Mentre Vincenzo Montella cerca risultati e bel gioco per salvare una panchina all’apparenza sempre più traballante, sono emerse varie ipotesi in merito a chi potrebbe sostituirlo alla guida del Milan. Tra queste una delle più affascinanti, per vari motivi, è quella legata al nome di Walter Mazzarri; il solo menzionare il tecnico di San Vincenzo ha generato e genera tuttora dibattiti tali, che sarebbe impossibile riportare tutte le sfumature che caratterizzano le posizioni di tifosi e addetti ai lavori.

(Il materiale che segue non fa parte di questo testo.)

-- fold of per-question modifies over a Nodup list of questions
theorem modify_fold (n : String) : ∀ (s : List Int), s.Nodup →
    ∀ (d : PySem.Dict Int (List String)), d.keys.Nodup →
    s.foldl (fun d q => PySem.Dict.modify d q [] (· ++ [n])) d
      = ⟨d.items.map (fun p => if s.contains p.1 then (p.1, p.2 ++ [n]) else p)
          ++ (s.filter (fun q => !d.contains q)).map (fun q => (q, ([n] : List String)))⟩ := by
  intro s
  induction s with
  | nil =>
    intro _ d _
    apply PySem.Dict.ext
    simp
  | cons q t ih =>
    intro hs d hd
    have hqt : q ∉ t := (List.nodup_cons.1 hs).1
    have ht : t.Nodup := (List.nodup_cons.1 hs).2
    simp only [List.foldl_cons]
    by_cases hc : d.contains q = true
    · set d' := PySem.Dict.modify d q [] (· ++ [n]) with hd'
      have hkeys : d'.keys = d.keys := keys_modify_mem d q n hc
      have hnd' : d'.keys.Nodup := by rw [hkeys]; exact hd
      rw [ih ht d' hnd']
      apply PySem.Dict.ext
      show d'.items.map _ ++ _ = _
      have hitems : d'.items = d.items.map (fun p => if p.1 == q then (p.1, p.2 ++ [n]) else p) :=
        items_modify_mem d q n hd hc
      congr 1
      · rw [hitems, List.map_map]
        apply List.map_congr_left
        intro p hp
        by_cases h : p.1 = q
        · simp [h, List.contains_eq_mem, hqt]
        · simp only [Function.comp_apply, beq_iff_eq, h, if_false]
          by_cases h2 : p.1 ∈ t <;> simp [List.contains_eq_mem, h, h2]
      · have hdrop : (q :: t).filter (fun x => !d.contains x) = t.filter (fun x => !d.contains x) := by
          simp [hc]
        rw [hdrop]
        congr 1
        apply List.filter_congr
        intro x hx
        have hxq : x ≠ q := fun h => hqt (h ▸ hx)
        rw [hd']
        simp [PySem.Dict.contains_modify, hxq]
    · have hc' : d.contains q = false := by simpa using hc
      set d' := PySem.Dict.modify d q [] (· ++ [n]) with hd'
      have hitems : d'.items = d.items ++ [(q, [n])] := items_modify_not_mem d q n hc'
      have hkeys : d'.keys = d.keys ++ [q] := by
        show d'.items.map _ = _
        rw [hitems]; simp [PySem.Dict.keys]
      have hnd' : d'.keys.Nodup := by
        rw [hkeys]
        refine List.Nodup.append hd (List.nodup_singleton q) ?_
        intro a ha hb
        simp only [List.mem_singleton] at hb
        subst hb
        have := (PySem.Dict.contains_iff_mem_keys d a).2 ha
        rw [hc'] at this
        exact Bool.false_ne_true this
      rw [ih ht d' hnd']
      apply PySem.Dict.ext
      show d'.items.map _ ++ _ = _
      rw [hitems, List.map_append]
      have hq_not_keys : q ∉ d.keys := by
        intro h
        have := (PySem.Dict.contains_iff_mem_keys d q).2 h
        rw [hc'] at this
        exact Bool.false_ne_true this
      have hmap : (d.items.map (fun p => if t.contains p.1 then (p.1, p.2 ++ [n]) else p))
          = d.items.map (fun p => if (q :: t).contains p.1 then (p.1, p.2 ++ [n]) else p) := by
        apply List.map_congr_left
        intro p hp
        have hpk : p.1 ∈ d.keys := by
          unfold PySem.Dict.keys
          exact List.mem_map_of_mem hp
        have hne : p.1 ≠ q := by
          intro h
          exact hq_not_keys (h ▸ hpk)
        simp [List.contains_eq_mem, hne]
      have hsingle : ([(q, [n])].map (fun p => if t.contains p.1 then (p.1, p.2 ++ [n]) else p)) = [(q, [n])] := by
        simp [List.contains_eq_mem, hqt]
      have hfilt : t.filter (fun x => !d'.contains x) = t.filter (fun x => !d.contains x) := by
        apply List.filter_congr
        intro x hx
        have hxq : x ≠ q := fun h => hqt (h ▸ hx)
        rw [hd']
        simp [PySem.Dict.contains_modify, hxq]
      rw [hmap, hsingle, hfilt]
      have hqfilt : (q :: t).filter (fun x => !d.contains x) = q :: t.filter (fun x => !d.contains x) := by
        simp [hc']
      rw [hqfilt]
      simp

In un recente articolo apparso su Fantagazzetta sono stati analizzati, con competenza e dovizia di particolari, i motivi per cui l’arrivo di Mazzarri sulla panchina rossonera avrebbe ampie possibilità di successo. Ma è possibile che si tratti di impressioni non del tutto rispondenti alla realtà dei fatti? A volte nel valutare l’operato del tecnico toscano ci si lascia influenzare dai risultati ottenuti con il Napoli, ma ci si dimentica di quanto accaduto prima, con la Sampdoria, e dopo, con Inter e Watford. Ecco il perché di una riflessione che proverà a offrire un punto di vista diverso, se non opposto, rispetto a quanto scritto altrove.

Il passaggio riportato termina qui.